Gabriela Oro in Media Ración

A quick pre-Reyes lunch in the marvellous bistro Media Ración with an absolutely outstanding bacalao al ajorrariero – the best I can remember – and this classic manzanilla from classic Sanlúcar bodega Sanchez Ayala.

Just look at that colour – the lighting may have helped but there are no filters above, just pure liquid gold in the glass. On the nose it is salty sea air and slightly musty esparto grass, with more and more almond coming through the longer it is in the glass (and when the glass is empty). On the palate this is punchier than I recall in the past, with a real zing of salinity first up, then super dry, smokey and toasty almond flavours before a gunpowder salty finish.

Really delicious, and although everyone seems to debate between sweet wines of every kind, the nutty flavours of the last sip went beautifully with the roscón de reyes that my hosts very kindly gave me.

On another note, these wines from Sanchez Ayala have a real personality that previously I had always attributed to the location and techniques in solera, but in a recent chat with the bodega I learned that all the wines are sourced from a single vineyard: las Cañas in Balbaina Alta, a fact which curiously doesn’t feature in the marketing of the wine. Come on guys, don’t be shy, take pride in your roots!

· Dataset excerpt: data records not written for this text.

lemma mem_pvGrid (rows cols : Int) (c : Int × Int) :
    c ∈ pvGrid rows cols ↔ pvInb rows cols c = true := by
  obtain ⟨a, b⟩ := c
  simp only [pvGrid, pvInb, List.mem_toFinset, List.mem_flatMap, List.mem_map,
    List.mem_range, Prod.mk.injEq, decide_eq_true_eq]
  constructor
  · rintro ⟨i, hi, j, hj, rfl, rfl⟩
    simp at hi hj
    obtain ⟨i', hi', rfl⟩ := hi
    obtain ⟨j', hj', rfl⟩ := hj
    omega
  · rintro ⟨h1, h2, h3, h4⟩
    refine ⟨a, ?_, b, ?_, rfl, rfl⟩
    · simp
      exact ⟨a.toNat, by omega, by omega⟩
    · simp
      exact ⟨b.toNat, by omega, by omega⟩

lemma pvMu_skip (rows cols : Int) (vis rest : List (Int × Int)) (c : Int × Int) :
    pvMu rows cols vis rest < pvMu rows cols vis (c :: rest) := by
  have hsub : (pvGrid rows cols ∪ rest.toFinset) \ vis.toFinset ⊆
      (pvGrid rows cols ∪ (c :: rest).toFinset) \ vis.toFinset := by
    intro x hx
    simp only [Finset.mem_sdiff, Finset.mem_union, List.toFinset_cons, Finset.mem_insert] at hx ⊢
    tauto
  have := Finset.card_le_card hsub
  simp only [pvMu, List.length_cons]
  omega

lemma pvMu_fresh (rows cols : Int) (vis rest ns : List (Int × Int)) (c : Int × Int)
    (hc : c ∉ vis) (hsub : ns.toFinset ⊆ pvGrid rows cols ∪ rest.toFinset)
    (hlen : ns.length ≤ rest.length + 8) :
    pvMu rows cols (vis ++ [c]) ns < pvMu rows cols vis (c :: rest) := by
  have hcmem : c ∈ (pvGrid rows cols ∪ (c :: rest).toFinset) \ vis.toFinset := by
    refine Finset.mem_sdiff.mpr ⟨Finset.mem_union_right _ (by simp), by simpa using hc⟩
  have hsub2 : (pvGrid rows cols ∪ ns.toFinset) \ (vis ++ [c]).toFinset ⊆
      (((pvGrid rows cols ∪ (c :: rest).toFinset) \ vis.toFinset).erase c) := by
    intro x hx
    simp only [Finset.mem_sdiff, Finset.mem_union, List.toFinset_append, List.toFinset_cons,
      List.toFinset_nil, insert_empty_eq, Finset.mem_insert, Finset.mem_erase,
      Finset.mem_singleton, List.mem_toFinset] at hx ⊢
    rcases hx with ⟨hin, hnv⟩
    simp only [not_or] at hnv
    refine ⟨hnv.2, ?_, hnv.1⟩
    rcases hin with h | h
    · exact Or.inl h
    · have := hsub (by simpa using h)
      simp only [Finset.mem_union, List.mem_toFinset] at this
      tauto
  have h1 := Finset.card_le_card hsub2
  rw [Finset.card_erase_of_mem hcmem] at h1
  have h2 : 1 ≤ ((pvGrid rows cols ∪ (c :: rest).toFinset) \ vis.toFinset).card :=
    Finset.card_pos.mpr ⟨c, hcmem⟩
  simp only [pvMu, List.length_cons]
  omega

Three Kings: The elmundovino wines of the year 2017

The guys at elmundovino unveiled their wines of the year this morning and I am glad to say I have all three (one of them only since this afternoon it must be said).

But I am particularly glad to see that the Oloroso la Barajuela 2013my own wine of the year – has at last received the recognition it deserves.

The appreciation of wines is by definition subjective, but even so I cannot understand the treatment that this wine has received in some other rankings and guides this year. What was most surprising was not so much the absolute level of the scores given – although they were unduly mean in my view – but the comparison with scores given to other wines in Jerez and elsewhere. It would be unfair to pick out any one example but you don’t have to look far to find some relative scoring that is borderline absurd.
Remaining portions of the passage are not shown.